## EXERCISE REQUIREMENTS
Up to and including the line with "target = required", restate the records below word for word, beginning with their first line.

## WORKING DATA
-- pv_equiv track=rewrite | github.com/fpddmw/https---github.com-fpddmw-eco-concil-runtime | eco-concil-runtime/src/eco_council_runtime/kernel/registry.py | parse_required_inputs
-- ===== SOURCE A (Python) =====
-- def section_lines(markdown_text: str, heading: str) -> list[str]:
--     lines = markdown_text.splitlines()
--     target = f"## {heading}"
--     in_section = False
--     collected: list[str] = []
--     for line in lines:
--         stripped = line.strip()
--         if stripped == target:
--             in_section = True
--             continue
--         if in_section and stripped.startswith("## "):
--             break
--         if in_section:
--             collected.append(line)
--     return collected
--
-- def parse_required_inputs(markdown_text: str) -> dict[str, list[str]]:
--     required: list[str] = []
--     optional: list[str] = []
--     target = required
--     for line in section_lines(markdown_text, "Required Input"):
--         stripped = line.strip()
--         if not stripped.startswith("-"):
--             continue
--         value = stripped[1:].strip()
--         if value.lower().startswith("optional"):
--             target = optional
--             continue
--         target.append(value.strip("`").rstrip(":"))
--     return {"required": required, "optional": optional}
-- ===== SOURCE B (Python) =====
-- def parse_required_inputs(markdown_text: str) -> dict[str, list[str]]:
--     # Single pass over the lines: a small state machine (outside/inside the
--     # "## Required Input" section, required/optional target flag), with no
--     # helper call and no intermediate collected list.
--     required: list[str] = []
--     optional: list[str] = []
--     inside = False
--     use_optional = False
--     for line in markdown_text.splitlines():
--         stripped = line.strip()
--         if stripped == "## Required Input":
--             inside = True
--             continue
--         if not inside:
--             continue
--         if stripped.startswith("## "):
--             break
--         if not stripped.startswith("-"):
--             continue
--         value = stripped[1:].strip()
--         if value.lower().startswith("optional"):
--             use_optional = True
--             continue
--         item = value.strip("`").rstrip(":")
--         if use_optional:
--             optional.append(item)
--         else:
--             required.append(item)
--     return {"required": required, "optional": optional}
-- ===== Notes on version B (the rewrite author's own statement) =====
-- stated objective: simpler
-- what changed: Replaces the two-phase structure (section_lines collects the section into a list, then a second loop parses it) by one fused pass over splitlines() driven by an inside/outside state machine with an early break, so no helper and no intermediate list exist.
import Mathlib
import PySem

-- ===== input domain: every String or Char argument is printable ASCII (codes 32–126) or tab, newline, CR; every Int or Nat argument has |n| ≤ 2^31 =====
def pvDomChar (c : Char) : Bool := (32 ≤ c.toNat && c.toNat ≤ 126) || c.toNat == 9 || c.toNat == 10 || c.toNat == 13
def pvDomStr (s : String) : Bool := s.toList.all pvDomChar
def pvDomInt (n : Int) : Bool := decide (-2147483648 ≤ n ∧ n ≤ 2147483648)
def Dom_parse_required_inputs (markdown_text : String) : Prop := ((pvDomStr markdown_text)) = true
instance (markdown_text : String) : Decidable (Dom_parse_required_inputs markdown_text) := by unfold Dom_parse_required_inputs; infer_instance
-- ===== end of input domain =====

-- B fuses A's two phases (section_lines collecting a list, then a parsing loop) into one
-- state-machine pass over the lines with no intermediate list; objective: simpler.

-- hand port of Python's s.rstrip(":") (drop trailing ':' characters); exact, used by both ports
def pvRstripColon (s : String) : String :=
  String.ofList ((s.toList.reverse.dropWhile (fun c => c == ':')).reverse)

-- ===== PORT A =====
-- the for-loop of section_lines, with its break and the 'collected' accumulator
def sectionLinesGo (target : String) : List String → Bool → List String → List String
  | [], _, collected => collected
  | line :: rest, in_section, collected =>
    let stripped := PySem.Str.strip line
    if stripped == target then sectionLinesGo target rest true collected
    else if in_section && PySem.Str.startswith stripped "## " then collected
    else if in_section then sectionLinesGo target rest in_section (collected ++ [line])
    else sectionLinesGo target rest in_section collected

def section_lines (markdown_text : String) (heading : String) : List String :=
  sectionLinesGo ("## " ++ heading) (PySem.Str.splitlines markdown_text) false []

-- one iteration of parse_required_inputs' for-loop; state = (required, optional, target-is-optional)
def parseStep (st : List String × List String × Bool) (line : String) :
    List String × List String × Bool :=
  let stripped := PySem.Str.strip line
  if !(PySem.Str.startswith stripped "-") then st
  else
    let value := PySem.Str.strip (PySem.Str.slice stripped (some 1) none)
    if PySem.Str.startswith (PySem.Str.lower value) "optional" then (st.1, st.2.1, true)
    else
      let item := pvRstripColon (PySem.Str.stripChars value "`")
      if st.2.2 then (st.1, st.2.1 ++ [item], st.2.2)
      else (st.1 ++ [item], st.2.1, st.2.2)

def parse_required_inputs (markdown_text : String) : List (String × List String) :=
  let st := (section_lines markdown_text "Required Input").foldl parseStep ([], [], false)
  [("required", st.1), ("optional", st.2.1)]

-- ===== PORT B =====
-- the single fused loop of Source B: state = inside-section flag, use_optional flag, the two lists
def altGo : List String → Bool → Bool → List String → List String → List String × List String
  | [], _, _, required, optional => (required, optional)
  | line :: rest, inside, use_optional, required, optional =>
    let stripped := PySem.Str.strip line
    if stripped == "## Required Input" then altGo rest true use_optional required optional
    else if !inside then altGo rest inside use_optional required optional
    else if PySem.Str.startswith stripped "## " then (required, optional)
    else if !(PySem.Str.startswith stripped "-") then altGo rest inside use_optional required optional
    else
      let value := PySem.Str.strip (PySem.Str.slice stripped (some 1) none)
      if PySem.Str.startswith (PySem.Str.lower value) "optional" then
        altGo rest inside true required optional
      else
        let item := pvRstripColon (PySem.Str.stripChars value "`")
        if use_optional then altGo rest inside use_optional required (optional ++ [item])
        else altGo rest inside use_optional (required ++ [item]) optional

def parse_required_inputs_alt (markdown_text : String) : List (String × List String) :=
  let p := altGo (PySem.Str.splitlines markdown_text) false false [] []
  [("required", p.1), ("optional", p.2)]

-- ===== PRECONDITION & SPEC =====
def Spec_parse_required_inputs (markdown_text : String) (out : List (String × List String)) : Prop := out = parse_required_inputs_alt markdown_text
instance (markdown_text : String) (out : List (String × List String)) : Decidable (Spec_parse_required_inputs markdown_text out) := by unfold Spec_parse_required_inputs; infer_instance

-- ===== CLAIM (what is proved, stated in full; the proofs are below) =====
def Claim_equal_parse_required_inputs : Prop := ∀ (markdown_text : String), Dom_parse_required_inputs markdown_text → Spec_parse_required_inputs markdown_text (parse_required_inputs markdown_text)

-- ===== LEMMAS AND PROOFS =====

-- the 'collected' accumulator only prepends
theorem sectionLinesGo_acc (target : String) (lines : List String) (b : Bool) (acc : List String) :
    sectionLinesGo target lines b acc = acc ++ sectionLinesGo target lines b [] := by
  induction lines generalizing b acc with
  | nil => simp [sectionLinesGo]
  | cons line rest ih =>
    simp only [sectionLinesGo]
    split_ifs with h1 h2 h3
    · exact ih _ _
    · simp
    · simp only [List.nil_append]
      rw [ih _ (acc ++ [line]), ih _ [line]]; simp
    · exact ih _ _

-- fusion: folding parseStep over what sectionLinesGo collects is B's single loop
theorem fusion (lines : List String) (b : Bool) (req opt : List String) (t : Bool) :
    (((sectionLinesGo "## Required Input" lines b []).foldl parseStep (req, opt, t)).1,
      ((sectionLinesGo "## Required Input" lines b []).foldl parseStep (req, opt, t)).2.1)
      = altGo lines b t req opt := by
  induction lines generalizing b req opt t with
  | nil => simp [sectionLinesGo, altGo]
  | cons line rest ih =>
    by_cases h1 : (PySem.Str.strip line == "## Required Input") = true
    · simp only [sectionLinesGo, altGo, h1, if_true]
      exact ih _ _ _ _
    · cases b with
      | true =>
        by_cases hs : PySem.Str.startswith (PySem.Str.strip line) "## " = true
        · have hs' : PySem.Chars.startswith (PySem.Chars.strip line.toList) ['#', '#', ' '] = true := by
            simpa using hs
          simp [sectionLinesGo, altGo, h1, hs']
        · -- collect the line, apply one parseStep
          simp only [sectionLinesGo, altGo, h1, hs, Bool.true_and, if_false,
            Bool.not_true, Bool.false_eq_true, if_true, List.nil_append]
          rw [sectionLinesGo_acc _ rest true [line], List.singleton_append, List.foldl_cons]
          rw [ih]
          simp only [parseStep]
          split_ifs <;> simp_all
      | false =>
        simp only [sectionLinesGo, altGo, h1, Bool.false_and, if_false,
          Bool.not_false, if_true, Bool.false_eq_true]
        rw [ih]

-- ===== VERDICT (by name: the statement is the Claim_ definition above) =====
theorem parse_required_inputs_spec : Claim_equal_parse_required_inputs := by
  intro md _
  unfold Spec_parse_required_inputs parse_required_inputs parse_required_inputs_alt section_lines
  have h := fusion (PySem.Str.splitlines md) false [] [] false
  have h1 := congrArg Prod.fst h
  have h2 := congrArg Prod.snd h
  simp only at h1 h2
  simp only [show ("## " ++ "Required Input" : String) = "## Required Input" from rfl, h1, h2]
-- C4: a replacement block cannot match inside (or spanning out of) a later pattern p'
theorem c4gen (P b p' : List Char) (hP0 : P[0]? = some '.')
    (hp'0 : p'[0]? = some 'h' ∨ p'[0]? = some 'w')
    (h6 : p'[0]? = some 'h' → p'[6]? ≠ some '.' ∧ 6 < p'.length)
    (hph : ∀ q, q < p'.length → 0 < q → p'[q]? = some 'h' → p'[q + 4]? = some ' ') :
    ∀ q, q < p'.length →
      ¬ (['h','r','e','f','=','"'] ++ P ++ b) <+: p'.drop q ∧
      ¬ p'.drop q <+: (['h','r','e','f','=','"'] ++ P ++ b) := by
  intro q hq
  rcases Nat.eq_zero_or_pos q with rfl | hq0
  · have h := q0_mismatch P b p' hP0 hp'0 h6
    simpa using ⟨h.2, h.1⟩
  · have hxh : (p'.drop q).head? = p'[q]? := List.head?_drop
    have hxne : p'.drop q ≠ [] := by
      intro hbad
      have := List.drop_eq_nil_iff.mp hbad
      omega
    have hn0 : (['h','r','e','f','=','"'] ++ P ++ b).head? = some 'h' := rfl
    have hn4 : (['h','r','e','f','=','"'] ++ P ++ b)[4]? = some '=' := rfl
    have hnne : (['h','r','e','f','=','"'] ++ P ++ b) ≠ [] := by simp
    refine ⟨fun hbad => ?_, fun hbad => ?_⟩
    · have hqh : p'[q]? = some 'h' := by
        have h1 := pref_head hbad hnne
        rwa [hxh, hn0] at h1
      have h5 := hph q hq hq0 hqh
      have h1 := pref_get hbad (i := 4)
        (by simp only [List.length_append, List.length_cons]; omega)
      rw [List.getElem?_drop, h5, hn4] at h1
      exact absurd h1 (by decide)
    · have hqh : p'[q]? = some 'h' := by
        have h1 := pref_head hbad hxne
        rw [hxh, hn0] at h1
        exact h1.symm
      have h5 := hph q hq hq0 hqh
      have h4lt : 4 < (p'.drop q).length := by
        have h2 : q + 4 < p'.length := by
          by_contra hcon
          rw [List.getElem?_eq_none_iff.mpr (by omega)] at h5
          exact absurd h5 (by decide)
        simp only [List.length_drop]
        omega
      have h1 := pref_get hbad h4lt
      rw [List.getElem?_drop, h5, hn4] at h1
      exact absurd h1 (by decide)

## EXERCISE RESULT
-- pv_equiv track=rewrite | github.com/fpddmw/https---github.com-fpddmw-eco-concil-runtime | eco-concil-runtime/src/eco_council_runtime/kernel/registry.py | parse_required_inputs
-- ===== SOURCE A (Python) =====
-- def section_lines(markdown_text: str, heading: str) -> list[str]:
--     lines = markdown_text.splitlines()
--     target = f"## {heading}"
--     in_section = False
--     collected: list[str] = []
--     for line in lines:
--         stripped = line.strip()
--         if stripped == target:
--             in_section = True
--             continue
--         if in_section and stripped.startswith("## "):
--             break
--         if in_section:
--             collected.append(line)
--     return collected
--
-- def parse_required_inputs(markdown_text: str) -> dict[str, list[str]]:
--     required: list[str] = []
--     optional: list[str] = []
--     target = required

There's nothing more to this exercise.